Article 420 specifically mentions “ports x x x constructed by the State,” which includes public airports
and seaports, as properties of public dominion and owned by the Republic. As properties of public
dominion owned by the Republic, there is no doubt whatsoever that the Airport Lands and Buildings are
expressly exempt from real estate tax under Section 234(a) of the Local Government Code. This Court
has also repeatedly ruled that properties of public dominion are not subject to execution or
foreclosure sale.85 (Emphases added.)
WHEREFORE, we hereby GRANT the petition. We REVERSE and SET ASIDE the Decision dated
October 8, 2007 and the Resolution dated February 12, 2008 of the Court of Appeals (Cebu
City) in CA-G.R. SP No. 01360. Accordingly, we DECLARE:

1. Petitioner’s properties that are actually, solely and exclusively used for public purpose,
consisting of the airport terminal building, airfield, runway, taxiway and the lots on which they
are situated, EXEMPT from real property tax imposed by the City of Lapu-Lapu.

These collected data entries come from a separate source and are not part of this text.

-- pv_equiv track=rewrite | github.com/YaroslavPavlovich/pose-checking | utils/create_labels.py | mix_data
-- ===== SOURCE A (Python) =====
-- def mix_data(normal_points: [], not_normal_points: []) -> ([], []):
--     train_data = []
--     train_labels = []
--     while len(normal_points) != 0 or len(not_normal_points) != 0:
--         if len(normal_points) > 0:
--             train_data.append(normal_points.pop())
--             train_labels.append([1])
--         if len(not_normal_points) > 0:
--             train_data.append(not_normal_points.pop())
--             train_labels.append([0])
--     return train_data, train_labels
-- ===== SOURCE B (Python) =====
-- def mix_data(normal_points: [], not_normal_points: []) -> ([], []):
--     # B consumes reversed copies with one zip pass over the common prefix plus a
--     # bulk tail, instead of A's mutate-by-pop while loop; like A it empties both
--     # argument lists (clear() reproduces A's mutation side effect).
--     rn = normal_points[::-1]
--     rm = not_normal_points[::-1]
--     normal_points.clear()
--     not_normal_points.clear()
--     k = min(len(rn), len(rm))
--     data = []
--     for a, b in zip(rn, rm):
--         data.append(a)
--         data.append(b)
--     labels = [[1], [0]] * k
--     if len(rn) > k:
--         data += rn[k:]
--         labels += [[1]] * (len(rn) - k)
--     else:
--         data += rm[k:]
--         labels += [[0]] * (len(rm) - k)
--     return data, labels
-- ===== Notes on version B (the rewrite author's own statement) =====
-- stated objective: alternative
-- what changed: Replaced the destructive while-loop that pops one element off each input list per iteration with a single zip pass over reversed copies (pairs get labels [1],[0]) followed by a bulk tail extension and label replication; both input lists are still emptied via clear() to keep A's mutation side effect.
import Mathlib
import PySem

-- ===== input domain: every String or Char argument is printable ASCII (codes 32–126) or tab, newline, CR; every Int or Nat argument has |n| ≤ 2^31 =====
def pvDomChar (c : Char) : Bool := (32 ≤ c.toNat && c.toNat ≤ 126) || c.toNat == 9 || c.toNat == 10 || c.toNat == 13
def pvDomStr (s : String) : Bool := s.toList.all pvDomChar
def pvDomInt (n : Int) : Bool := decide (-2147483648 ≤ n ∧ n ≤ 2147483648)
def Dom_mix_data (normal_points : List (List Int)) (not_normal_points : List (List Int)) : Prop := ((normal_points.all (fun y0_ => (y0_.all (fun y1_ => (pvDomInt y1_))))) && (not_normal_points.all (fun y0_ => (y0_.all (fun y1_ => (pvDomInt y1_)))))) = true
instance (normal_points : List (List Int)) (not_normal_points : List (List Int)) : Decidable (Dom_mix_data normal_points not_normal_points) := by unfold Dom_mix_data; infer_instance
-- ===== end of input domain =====

-- B replaces A's mutate-by-pop while loop with one zip pass over reversed copies plus a bulk
-- tail; equivalence proved for the RETURN value (both Pythons also empty the argument lists).


-- ===== PORT A =====
-- A's while loop: each iteration pops the last element of each nonempty input list
-- (pop on a guarded-nonempty list is exactly getLast?/dropLast) and appends to the
-- accumulators; the while-condition plus the two inline ifs become the case analysis.
def mixLoop (np nnp data labels : List (List Int)) : List (List Int) × List (List Int) :=
  if 0 < np.length then
    if 0 < nnp.length then
      mixLoop np.dropLast nnp.dropLast
        (data ++ [np.getLast?.getD [], nnp.getLast?.getD []]) (labels ++ [[1], [0]])
    else
      mixLoop np.dropLast nnp (data ++ [np.getLast?.getD []]) (labels ++ [[1]])
  else
    if 0 < nnp.length then
      mixLoop np nnp.dropLast (data ++ [nnp.getLast?.getD []]) (labels ++ [[0]])
    else (data, labels)
termination_by np.length + nnp.length
decreasing_by all_goals simp [List.length_dropLast]; omega

def mix_data (normal_points : List (List Int)) (not_normal_points : List (List Int)) : List (List Int) × List (List Int) :=
  mixLoop normal_points not_normal_points [] []

-- ===== PORT B =====
-- transliteration of Source B: reversed copies, one zip pass, label replication, bulk tail.
-- xs[::-1] = List.reverse; xs[k:] with 0 ≤ k = List.drop k; [x]*k = List.replicate; exact here.
def mix_data_alt (normal_points : List (List Int)) (not_normal_points : List (List Int)) : List (List Int) × List (List Int) :=
  let rn := normal_points.reverse
  let rm := not_normal_points.reverse
  let k := min rn.length rm.length
  let data := (rn.zip rm).foldl (fun acc p => acc ++ [p.1, p.2]) []
  let labels := (List.replicate k ([[1], [0]] : List (List Int))).flatten
  if rn.length > k then
    (data ++ rn.drop k, labels ++ List.replicate (rn.length - k) [1])
  else
    (data ++ rm.drop k, labels ++ List.replicate (rm.length - k) [0])

-- ===== PRECONDITION & SPEC =====
def Spec_mix_data (normal_points : List (List Int)) (not_normal_points : List (List Int)) (out : List (List Int) × List (List Int)) : Prop := out = mix_data_alt normal_points not_normal_points
instance (normal_points : List (List Int)) (not_normal_points : List (List Int)) (out : List (List Int) × List (List Int)) : Decidable (Spec_mix_data normal_points not_normal_points out) := by unfold Spec_mix_data; infer_instance

-- ===== CLAIM (what is proved, stated in full; the proofs are below) =====
def Claim_equal_mix_data : Prop := ∀ (normal_points : List (List Int)) (not_normal_points : List (List Int)), Dom_mix_data normal_points not_normal_points → Spec_mix_data normal_points not_normal_points (mix_data normal_points not_normal_points)

-- ===== LEMMAS AND PROOFS =====

-- the common mathematical description: interleave with labels, head-first over the reversed lists
def specData : List (List Int) → List (List Int) → List (List Int)
  | a :: rn, b :: rm => a :: b :: specData rn rm
  | a :: rn, [] => a :: specData rn []
  | [], rm => rm

def specLabels : List (List Int) → List (List Int) → List (List Int)
  | _ :: rn, _ :: rm => [1] :: [0] :: specLabels rn rm
  | _ :: rn, [] => [1] :: specLabels rn []
  | [], _ :: rm => [0] :: specLabels [] rm
  | [], [] => []

theorem specData_nil_right : ∀ rn : List (List Int), specData rn [] = rn
  | [] => rfl
  | _ :: rn => by simp [specData, specData_nil_right rn]

theorem specLabels_nil_right : ∀ rn : List (List Int), specLabels rn [] = List.replicate rn.length [1]
  | [] => by simp [specLabels]
  | _ :: rn => by simp [specLabels, specLabels_nil_right rn, List.replicate_succ]

theorem specLabels_nil_left : ∀ rm : List (List Int), specLabels [] rm = List.replicate rm.length [0]
  | [] => by simp [specLabels]
  | _ :: rm => by simp [specLabels, specLabels_nil_left rm, List.replicate_succ]

-- A's loop, driven on reversed lists, computes the spec appended to the accumulators
theorem mixLoop_nil_left : ∀ (rm d l : List (List Int)),
    mixLoop [] rm.reverse d l = (d ++ rm, l ++ List.replicate rm.length [0])
  | [], d, l => by simp [mixLoop]
  | b :: rm, d, l => by
    rw [mixLoop]
    simp [mixLoop_nil_left rm (d ++ [b]) (l ++ [[0]]),
      List.replicate_succ]

theorem mixLoop_spec : ∀ (rn rm d l : List (List Int)),
    mixLoop rn.reverse rm.reverse d l = (d ++ specData rn rm, l ++ specLabels rn rm)
  | [], rm, d, l => by
    simpa [specData, specLabels_nil_left] using mixLoop_nil_left rm d l
  | a :: rn, [], d, l => by
    rw [mixLoop]
    have ih := mixLoop_spec rn [] (d ++ [a]) (l ++ [[1]])
    simp only [List.reverse_nil] at ih
    simp [ih, specData, specLabels]
  | a :: rn, b :: rm, d, l => by
    rw [mixLoop]
    simp [mixLoop_spec rn rm (d ++ [a, b]) (l ++ [[1], [0]]),
      specData, specLabels]

-- B's body computes the same spec
theorem foldl_zip_pairs : ∀ (rn rm : List (List Int)) (acc : List (List Int)),
    (rn.zip rm).foldl (fun acc p => acc ++ [p.1, p.2]) acc
      = acc ++ (rn.zip rm).flatMap (fun p => [p.1, p.2])
  | [], _, acc => by simp
  | _ :: _, [], acc => by simp
  | a :: rn, b :: rm, acc => by
    simp [List.zip_cons_cons, List.foldl_cons, foldl_zip_pairs rn rm (acc ++ [a, b])]

theorem alt_core : ∀ (rn rm : List (List Int)),
    mix_data_alt rn.reverse rm.reverse = (specData rn rm, specLabels rn rm)
  | [], rm => by
    simp [mix_data_alt, specData, specLabels_nil_left]
  | a :: rn, [] => by
    simp [mix_data_alt, specData_nil_right, specLabels_nil_right]
  | a :: rn, b :: rm => by
    have ih := alt_core rn rm
    simp only [mix_data_alt, List.reverse_reverse] at ih ⊢
    simp only [List.length_cons, List.zip_cons_cons, List.foldl_cons,
      foldl_zip_pairs, List.nil_append] at ih ⊢
    have hmin : min (rn.length + 1) (rm.length + 1) = min rn.length rm.length + 1 := by omega
    rw [hmin]
    simp only [List.replicate_succ, List.flatten_cons, List.drop_succ_cons,
      specData, specLabels]
    by_cases h : rn.length > min rn.length rm.length
    · simp only [if_pos h, Prod.mk.injEq] at ih
      have h' : rn.length + 1 > min rn.length rm.length + 1 := by omega
      have hsub : rn.length + 1 - (min rn.length rm.length + 1) = rn.length - min rn.length rm.length := by omega
      simp only [gt_iff_lt, if_pos h', hsub, Prod.mk.injEq]
      refine ⟨?_, ?_⟩ <;> simp [ih.1, ih.2]
    · simp only [if_neg h, Prod.mk.injEq] at ih
      have h' : ¬ rn.length + 1 > min rn.length rm.length + 1 := by omega
      have hsub : rm.length + 1 - (min rn.length rm.length + 1) = rm.length - min rn.length rm.length := by omega
      simp only [gt_iff_lt, if_neg h', hsub, Prod.mk.injEq]
      refine ⟨?_, ?_⟩ <;> simp [ih.1, ih.2]

-- ===== VERDICT (by name: the statement is the Claim_ definition above) =====
theorem mix_data_spec : Claim_equal_mix_data := by
  intro np nnp _
  unfold Spec_mix_data mix_data
  have h1 := mixLoop_spec np.reverse nnp.reverse [] []
  have h2 := alt_core np.reverse nnp.reverse
  simp only [List.reverse_reverse] at h1 h2
  simp [h1, h2]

2. VOID all the real property tax assessments, including the additional tax for the special
education fund and the penalty interest, as well as the final notices of real property tax
delinquencies, issued by the City of Lapu-Lapu on petitioner’s properties, except the assessment
covering the portions that petitioner has leased to private parties.

3. NULL and VOID the sale in public auction of 27 of petitioner’s properties and the eventual
forfeiture and purchase of the said properties by respondent City of Lapu-Lapu. We likewise
declare VOID the corresponding Certificates of Sale of Delinquent Property issued to respondent
City of Lapu-Lapu.

SO ORDERED. cralawlawlibra ry

Sereno, C. J., (Chairperson), Bersamin, Perez, and Perlas-Bernabe, JJ., concur.